Oppose the Current Bailout Plan, Redux

Perhaps the tide is turning.  Congress is now receiving more calls in favor of the bailout? Ugh.  People are so attuned to short term market moves defining what is right or wrong.  They would surrender their liberties just to make the markets rise.  Well, the Senate votes on Wednesday evening, and the House probably on Thursday, so I urge my readers, and the rest of the blogosphere to call Congress to oppose the Bailout.

Now, the current plan is better than the original one, having more oversight, and requiring equity stakes.  I still don’t like the proposal, because it won’t work on the areas of our economy that need help now, mainly the short term lending markets between banks.

As it is, the pressure in those markets is high, and the Fed is stretching its balance sheet to cope.  Other nations and central banks are acting to stem the panic, and are moving to support the short-term lending markets.

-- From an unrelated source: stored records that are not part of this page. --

-- pv_equiv track=rewrite | github.com/Bandi120424/Algorithm_Python | 백준/Silver/2531. 회전 초밥/회전 초밥.py | eat_serial_dishes
-- ===== SOURCE A (Python) =====
-- def count_unique_dish(dishes, coupon_num):
--     if coupon_num not in dishes:
--         return len(set(dishes))+1
--     return len(set(dishes))
--
-- def eat_serial_dishes(belt, total_dish, dishes_to_eat, coupon_num):  # 연속한 접시들의 초밥 종류를 카운트
--     max_dish = 0
--     for dish_idx in range(total_dish):
--         end = dish_idx + dishes_to_eat
--
--         if end > total_dish - 1:
--             end %= total_dish
--             dishes = belt[dish_idx:]+belt[:end]
--         else:
--             dishes = belt[dish_idx: end]
--
--         max_dish = max(max_dish, count_unique_dish(dishes, coupon_num))
--
--     return max_dish
-- ===== SOURCE B (Python) =====
-- def eat_serial_dishes(belt, total_dish, dishes_to_eat, coupon_num):
--     best = 0
--     for i in range(total_dish):
--         end = i + dishes_to_eat
--         if end > total_dish - 1:
--             window = belt[i:] + belt[:end % total_dish]
--         else:
--             window = belt[i:end]
--         # count the kinds by sorting the window and counting adjacency changes
--         kinds = 0
--         has_coupon = False
--         prev = None
--         for x in sorted(window):
--             if kinds == 0 or x != prev:
--                 kinds += 1
--                 prev = x
--             if x == coupon_num:
--                 has_coupon = True
--         score = kinds if has_coupon else kinds + 1
--         if score > best:
--             best = score
--     return best
-- ===== Notes on version B (the rewrite author's own statement) =====
-- stated objective: alternative
-- what changed: B counts the kinds in each window by sorting the window and counting adjacency changes (and spotting the coupon dish) in a single scan, instead of A's building a hash set per window plus a separate membership test; the window enumeration itself is unchanged.
import Mathlib
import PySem

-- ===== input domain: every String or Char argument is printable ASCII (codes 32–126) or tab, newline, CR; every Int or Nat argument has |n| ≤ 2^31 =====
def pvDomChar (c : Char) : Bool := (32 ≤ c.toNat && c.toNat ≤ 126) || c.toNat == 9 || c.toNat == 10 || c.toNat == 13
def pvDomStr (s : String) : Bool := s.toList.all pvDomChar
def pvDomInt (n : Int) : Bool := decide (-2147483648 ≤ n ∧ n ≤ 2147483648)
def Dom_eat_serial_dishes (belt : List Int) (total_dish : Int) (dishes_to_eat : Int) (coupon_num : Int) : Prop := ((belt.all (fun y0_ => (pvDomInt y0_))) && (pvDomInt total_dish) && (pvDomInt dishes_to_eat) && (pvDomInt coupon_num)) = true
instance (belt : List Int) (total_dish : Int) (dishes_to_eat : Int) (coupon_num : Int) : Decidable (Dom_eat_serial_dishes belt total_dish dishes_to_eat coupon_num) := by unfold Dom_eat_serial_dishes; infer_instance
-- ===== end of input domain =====

-- B counts the kinds on each window by sorting it and counting adjacency changes in one scan,
-- instead of A's hash set plus a separate membership test (objective: alternative).

-- ===== PORT A =====
def count_unique_dish (dishes : List Int) (coupon_num : Int) : Int :=
  if coupon_num ∉ dishes then ((PySem.Set.ofList dishes).length : Int) + 1
  else ((PySem.Set.ofList dishes).length : Int)

def eat_serial_dishes (belt : List Int) (total_dish : Int) (dishes_to_eat : Int) (coupon_num : Int) : Int :=
  (PySem.List.pyRange 0 total_dish 1).foldl (fun max_dish dish_idx =>
    let e := dish_idx + dishes_to_eat
    let dishes :=
      if e > total_dish - 1 then
        PySem.List.slice belt (some dish_idx) none ++
          PySem.List.slice belt none (some (PySem.Int.mod e total_dish))
      else
        PySem.List.slice belt (some dish_idx) (some e)
    max max_dish (count_unique_dish dishes coupon_num)) 0

-- ===== PORT B =====
-- inner-scan body: one element of the sorted window (state: kinds, has_coupon, prev)
def scanStep (coupon_num : Int) (st : Int × Bool × Option Int) (x : Int) : Int × Bool × Option Int :=
  let st1 := if st.1 = 0 ∨ some x ≠ st.2.2 then (st.1 + 1, st.2.1, some x) else st
  if x = coupon_num then (st1.1, true, st1.2.2) else st1

def eat_serial_dishes_alt (belt : List Int) (total_dish : Int) (dishes_to_eat : Int) (coupon_num : Int) : Int :=
  (PySem.List.pyRange 0 total_dish 1).foldl (fun best i =>
    let e := i + dishes_to_eat
    let window :=
      if e > total_dish - 1 then
        PySem.List.slice belt (some i) none ++
          PySem.List.slice belt none (some (PySem.Int.mod e total_dish))
      else
        PySem.List.slice belt (some i) (some e)
    let r := (PySem.List.sorted window (fun x => x) false).foldl (scanStep coupon_num) (0, false, none)
    let score := if r.2.1 then r.1 else r.1 + 1
    if score > best then score else best) 0

-- ===== PRECONDITION & SPEC =====
-- (no Pre_: the Python A returns normally on every input)
def Spec_eat_serial_dishes (belt : List Int) (total_dish : Int) (dishes_to_eat : Int) (coupon_num : Int) (out : Int) : Prop := out = eat_serial_dishes_alt belt total_dish dishes_to_eat coupon_num
instance (belt : List Int) (total_dish : Int) (dishes_to_eat : Int) (coupon_num : Int) (out : Int) : Decidable (Spec_eat_serial_dishes belt total_dish dishes_to_eat coupon_num out) := by unfold Spec_eat_serial_dishes; infer_instance

-- ===== CLAIM (what is proved, stated in full; the proofs are below) =====
def Claim_equal_eat_serial_dishes : Prop := ∀ (belt : List Int) (total_dish : Int) (dishes_to_eat : Int) (coupon_num : Int), Dom_eat_serial_dishes belt total_dish dishes_to_eat coupon_num → Spec_eat_serial_dishes belt total_dish dishes_to_eat coupon_num (eat_serial_dishes belt total_dish dishes_to_eat coupon_num)

-- ===== LEMMAS AND PROOFS =====

-- len(set(w)) is the Finset cardinality of w's elements
lemma setLen_eq_card (w : List Int) : ((PySem.Set.ofList w).length : Int) = (w.toFinset.card : Int) := by
  have h1 : (PySem.Set.ofList w).toFinset = w.toFinset := by
    ext x; simp [List.mem_toFinset, PySem.Set.mem_ofList]
  have h2 := List.toFinset_card_of_nodup (PySem.Set.nodup_ofList (xs := w))
  rw [← h1, h2]

-- invariant of the inner scan over the (sorted) remainder s: the processed elements are t,
-- prev is a maximal element p of t, so kinds counts the distinct elements seen so far
lemma scan_go (c : Int) : ∀ (s t : List Int) (p : Int) (hasb : Bool),
    (p :: s).Pairwise (· ≤ ·) → (∀ z ∈ t, z ≤ p) → p ∈ t →
    (s.foldl (scanStep c) ((t.toFinset.card : Int), hasb, some p)).1
        = ((t ++ s).toFinset.card : Int) ∧
      (s.foldl (scanStep c) ((t.toFinset.card : Int), hasb, some p)).2.1
        = (hasb || decide (c ∈ s)) := by
  intro s
  induction s with
  | nil => intro t p hasb _ _ _; simp
  | cons x s' ih =>
    intro t p hasb hch hle hp
    rw [List.pairwise_cons] at hch
    obtain ⟨hpall, hxch⟩ := hch
    have hpx : p ≤ x := hpall x (by simp)
    have hcard : t.toFinset.card ≠ 0 :=
      Finset.card_ne_zero_of_mem (List.mem_toFinset.mpr hp)
    by_cases hxp : x = p
    · subst hxp
      have hstep : scanStep c ((t.toFinset.card : Int), hasb, some x) x
          = ((t.toFinset.card : Int), (hasb || decide (x = c)), some x) := by
        have hne : ¬(((t.toFinset.card : Int), hasb, some x).1 = 0
            ∨ some x ≠ ((t.toFinset.card : Int), hasb, some x).2.2) := by
          simp [hcard]
        simp only [scanStep]
        rw [if_neg hne]
        by_cases hxc : x = c <;> simp [hxc]
      have hcards : ((t ++ [x]).toFinset.card : Int) = (t.toFinset.card : Int) := by
        have : (t ++ [x]).toFinset = t.toFinset := by
          simp [List.toFinset_append, Finset.insert_eq_self.mpr (List.mem_toFinset.mpr hp)]
        rw [this]
      have := ih (t ++ [x]) x (hasb || decide (x = c)) hxch
        (fun z hz => by rcases List.mem_append.mp hz with h | h
                        · exact hle z h
                        · simp_all)
        (by simp)
      rw [hcards] at this
      rw [List.foldl_cons, hstep]
      refine ⟨?_, ?_⟩
      · rw [this.1]; congr 1; simp
      · rw [this.2]
        by_cases hxc : c = x <;> by_cases hcs : c ∈ s' <;> simp [hxc, hcs, eq_comm]
    · have hxt : x ∉ t := fun hmem => hxp (le_antisymm (hle x hmem) hpx)
      have hstep : scanStep c ((t.toFinset.card : Int), hasb, some p) x
          = (((t.toFinset.card : Int) + 1), (hasb || decide (x = c)), some x) := by
        have hpos : (((t.toFinset.card : Int), hasb, some p).1 = 0
            ∨ some x ≠ ((t.toFinset.card : Int), hasb, some p).2.2) := Or.inr (by simp [hxp])
        simp only [scanStep]
        rw [if_pos hpos]
        by_cases hxc : x = c <;> simp [hxc]
      have hcards : ((t ++ [x]).toFinset.card : Int) = (t.toFinset.card : Int) + 1 := by
        have : (t ++ [x]).toFinset = insert x t.toFinset := by simp [List.toFinset_append]
        rw [this, Finset.card_insert_of_notMem (by simp [hxt])]
        push_cast; ring
      have := ih (t ++ [x]) x (hasb || decide (x = c)) hxch
        (fun z hz => by rcases List.mem_append.mp hz with h | h
                        · exact le_trans (hle z h) hpx
                        · simp_all)
        (by simp)
      rw [hcards] at this
      rw [List.foldl_cons, hstep]
      refine ⟨?_, ?_⟩
      · rw [this.1]; congr 1; simp
      · rw [this.2]
        by_cases hxc : c = x <;> by_cases hcs : c ∈ s' <;> simp [hxc, hcs, eq_comm]

-- the inner scan over the sorted window computes A's per-window score
lemma scan_window (c : Int) (w : List Int) :
    (if ((PySem.List.sorted w (fun x => x) false).foldl (scanStep c) (0, false, none)).2.1
      then ((PySem.List.sorted w (fun x => x) false).foldl (scanStep c) (0, false, none)).1
      else ((PySem.List.sorted w (fun x => x) false).foldl (scanStep c) (0, false, none)).1 + 1)
      = count_unique_dish w c := by
  have hperm := PySem.List.sorted_perm w (fun x => x) false
  have hpair := PySem.List.sorted_pairwise w (fun x => x)
  cases hs : PySem.List.sorted w (fun x => x) false with
  | nil =>
    have hw : w = [] := by rw [hs] at hperm; exact (List.Perm.nil_eq hperm).symm
    subst hw
    simp [count_unique_dish, PySem.Set.ofList]
  | cons x s' =>
    rw [hs] at hperm
    rw [hs] at hpair
    rw [List.foldl_cons]
    have hstep1 : scanStep c ((0 : Int), false, (none : Option Int)) x
        = ((([x] : List Int).toFinset.card : Int), decide (x = c), some x) := by
      simp only [scanStep]
      by_cases hxc : x = c <;> simp [hxc]
    rw [hstep1]
    have hgo := scan_go c s' [x] x (decide (x = c)) hpair (by simp) (by simp)
    rw [hgo.1, hgo.2]
    have hcards : ((([x] : List Int) ++ s').toFinset.card : Int) = (w.toFinset.card : Int) := by
      rw [List.singleton_append, List.toFinset_eq_of_perm _ _ hperm]
    have hmem : c ∈ w ↔ (x = c ∨ c ∈ s') := by
      rw [← hperm.mem_iff, List.mem_cons, eq_comm]
    simp only [count_unique_dish, setLen_eq_card, hcards]
    by_cases hcw : c ∈ w <;> simp_all

-- ===== VERDICT (by name: the statement is the Claim_ definition above) =====
theorem eat_serial_dishes_spec : Claim_equal_eat_serial_dishes := by
  intro belt total_dish dishes_to_eat coupon_num _
  unfold Spec_eat_serial_dishes eat_serial_dishes eat_serial_dishes_alt
  apply PySem.List.foldl_congr_mem
  intro acc i _
  simp only [scan_window]
  split <;> omega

This is a global crisis, with rates rising in Asia, with failing banks in Europe, and the rescue of AIG protecting the interests of European banks, as well as domestic institutions.  The other nations of the world should step up to their responsibilities; we are all in this together.  If not, we will probably experience a global recession lasting two or more years.

Not that anything is certain in economics; the global economy has been straining over the last few years to goose growth in ways that seem foolish to me.  We know the lessons of mercantilism.  Why force exports when the returns may prove to be far less than advertised?  China may laugh over a growing economy where they sell an increasing amount to the US, but what are they receiving in return but devaluing US T-notes?

Look, there is a better bailout available.  Aim at the short term lending markets; use the $700 billion to recapitalize the Fed, and let them provide liquidity until the short-term lending markets calm down.

Or, use the money to take super-senior convertible stakes in financial institutions that are in trouble.  If the government is bailing institutions out, let them do it in a way that minimizes loss, that they would have a senior creditor position if there is loss, and significant ownership if there is a recovery.

With that, I close by saying don’t listen to foolish people who say that we can make money off of the bailout.  The objective of a bailout is to lose less money than you expected.  There are rare cases where money is made, but as we would expect with government intervention in tough times, the incentives are perverse.